5. Petitioner has brought to my notice communication No. 55615/SLMC2/03/RD, dated 2.12.2003 issued by the Addl. Secretary to Government on a query raised by the Revenue Divisional Officer, Kollam, wherein he has stated as follows:

The Revenue Divisional Officer, Kollam, in the letter referred above has requested clarification on the question whether the plinth area of car porch appurtenant to a building can be exempted as provided under Section 5(5) of the KBT Act.
Having examined the case in detail, Government hereby clarify that the plinth area of a car porch appurtenant to a residential building alone can be excluded as per the proviso to Section 5(5) of the KBT Act. But while calculating the plinth area of a building other than a residential building, the plinth area of a car porch cannot be excluded.
According to counsel for the petitioner this is clarification issued by the Government and going by the clarification, the plinth area of appurtenant structure being a car garage cannot be assessed. The clarification applies only to "appurtenant structure being a garage" and not garage being part of main structure. Therefore right or wrong the clarification does not help the petitioner as his garage is part of main structure. Moreover, I do not think Section 4(3) of the Building Tax Act authorises the Government to issue any clarification contrary to the charging Section.

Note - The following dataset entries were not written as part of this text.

-- pv_equiv track=rewrite | github.com/consecrated-hammer/everday | backend/app/modules/tasks/services.py | _ValidateRepeatWeekdays
-- ===== SOURCE A (Python) =====
-- from typing import Iterable
--
-- def _ValidateRepeatWeekdays(values: Iterable[int]) -> list[int]:
--     cleaned = []
--     for value in values:
--         try:
--             number = int(value)
--         except (TypeError, ValueError):
--             continue
--         if 0 <= number <= 6:
--             cleaned.append(number)
--     return sorted(set(cleaned))
-- ===== SOURCE B (Python) =====
-- def _ValidateRepeatWeekdays(values):
--     vals = list(values)
--
--     def present(day):
--         for v in vals:
--             try:
--                 if int(v) == day:
--                     return True
--             except (TypeError, ValueError):
--                 pass
--         return False
--
--     return [day for day in range(7) if present(day)]
-- ===== Notes on version B (the rewrite author's own statement) =====
-- stated objective: alternative
-- what changed: Inverts the iteration: instead of scanning the input once, filtering into a list and then sorted(set(...)), B scans the fixed domain 0..6 and for each day checks whether any input value parses to it, emitting the days in order - no set, no sort, no accumulator.
import Mathlib
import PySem

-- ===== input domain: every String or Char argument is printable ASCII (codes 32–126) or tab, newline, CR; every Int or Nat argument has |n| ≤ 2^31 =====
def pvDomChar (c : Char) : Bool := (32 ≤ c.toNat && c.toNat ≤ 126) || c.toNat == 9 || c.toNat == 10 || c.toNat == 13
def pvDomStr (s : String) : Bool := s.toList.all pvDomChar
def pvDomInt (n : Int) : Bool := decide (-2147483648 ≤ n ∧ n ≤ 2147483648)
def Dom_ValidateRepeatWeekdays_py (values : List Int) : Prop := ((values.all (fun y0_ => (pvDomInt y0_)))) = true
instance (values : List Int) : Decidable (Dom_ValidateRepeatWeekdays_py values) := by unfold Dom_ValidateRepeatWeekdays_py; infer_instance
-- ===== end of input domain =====

-- B inverts the iteration: it scans the fixed domain 0..6 and keeps each day that some
-- input value equals, instead of filtering the input and then sorted(set(...)) (objective: alternative).

-- ===== PORT A =====
-- cleaned = []; for value in values: number = int(value) (identity on ints; never raises);
-- if 0 <= number <= 6: cleaned.append(number); return sorted(set(cleaned))
def ValidateRepeatWeekdays_py (values : List Int) : List Int :=
  let cleaned := values.foldl (fun acc value =>
    let number := value
    if 0 ≤ number ∧ number ≤ 6 then acc ++ [number] else acc) []
  PySem.List.sorted (PySem.Set.ofList cleaned) (fun x => x) false

-- ===== PORT B =====
-- present(day) = linear scan of vals with early return True on int(v) == day (int is identity
-- on ints; never raises), ported as List.any; result = [day for day in range(7) if present(day)]
def ValidateRepeatWeekdays_py_alt (values : List Int) : List Int :=
  let present := fun (day : Int) => values.any (fun v => v == day)
  (PySem.List.pyRange 0 7 1).filter (fun day => present day)

-- ===== PRECONDITION & SPEC =====
def Spec_ValidateRepeatWeekdays_py (values : List Int) (out : List Int) : Prop := out = ValidateRepeatWeekdays_py_alt values
instance (values : List Int) (out : List Int) : Decidable (Spec_ValidateRepeatWeekdays_py values out) := by unfold Spec_ValidateRepeatWeekdays_py; infer_instance

-- ===== CLAIM (what is proved, stated in full; the proofs are below) =====
def Claim_equal_ValidateRepeatWeekdays_py : Prop := ∀ (values : List Int), Dom_ValidateRepeatWeekdays_py values → Spec_ValidateRepeatWeekdays_py values (ValidateRepeatWeekdays_py values)

-- ===== LEMMAS AND PROOFS =====

theorem ValidateRepeatWeekdays_py_spec : Claim_equal_ValidateRepeatWeekdays_py := by
  intro values _
  unfold Spec_ValidateRepeatWeekdays_py ValidateRepeatWeekdays_py ValidateRepeatWeekdays_py_alt
  simp only []
  -- A's cleaned list is the filter of values
  rw [show (fun (acc : List Int) (value : Int) =>
        let number := value
        if 0 ≤ number ∧ number ≤ 6 then acc ++ [number] else acc)
      = (fun acc value => if (decide (0 ≤ value ∧ value ≤ 6)) = true
          then acc ++ [(fun (x : Int) => x) value] else acc) from by
        funext a v; simp,
    PySem.List.foldl_append_if]
  simp only [List.nil_append, List.map_id']
  have hcl : ∀ x : Int, x ∈ PySem.Set.ofList (List.filter (fun v => decide (0 ≤ v ∧ v ≤ 6)) values)
      ↔ (x ∈ values ∧ 0 ≤ x ∧ x ≤ 6) := by
    intro x; rw [PySem.Set.mem_ofList]; simp [List.mem_filter]
  have hrange : PySem.List.pyRange 0 7 1 = [0, 1, 2, 3, 4, 5, 6] := by decide
  rw [hrange]
  apply PySem.List.sorted_eq_of_perm_of_pairwise_lt
  · have hnodupB : (([0, 1, 2, 3, 4, 5, 6] : List Int).filter
        (fun day => values.any (fun v => v == day))).Nodup :=
      List.filter_sublist.nodup (by decide)
    have hnodupA : (PySem.Set.ofList (List.filter (fun v => decide (0 ≤ v ∧ v ≤ 6)) values)).Nodup :=
      PySem.Set.nodup_ofList _
    rw [List.perm_ext_iff_of_nodup hnodupB hnodupA]
    intro x
    rw [hcl, List.mem_filter]
    constructor
    · rintro ⟨hx, hq⟩
      rw [List.any_eq_true] at hq
      obtain ⟨v, hv, hvx⟩ := hq
      exact ⟨(beq_iff_eq.mp hvx) ▸ hv, by fin_cases hx <;> omega⟩
    · rintro ⟨hxv, h0, h6⟩
      have hx : x ∈ ([0, 1, 2, 3, 4, 5, 6] : List Int) := by
        interval_cases x <;> simp
      exact ⟨hx, List.any_eq_true.mpr ⟨x, hxv, beq_self_eq_true x⟩⟩
  · exact (by decide : ([0, 1, 2, 3, 4, 5, 6] : List Int).Pairwise (· < ·)).sublist List.filter_sublist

The above communication, which is contrary to Section 5(5) as explained above, is without any jurisdiction, and is only to be ignored.
In the circumstances, O.P. is devoid of any merit and the same is dismissed.
In view of confusion created by the above communication of the Government, and the controversy often arising in building tax assessments, Registry is directed to forward a copy of this judgment to the Revenue Secretary to Government, who is directed to circulate the judgment among the revenue officials engaged in building tax assessment. I feel the Building Tax Act particularly Sections 3(1)(b), 5 and 6 need to be amended for smooth implementation.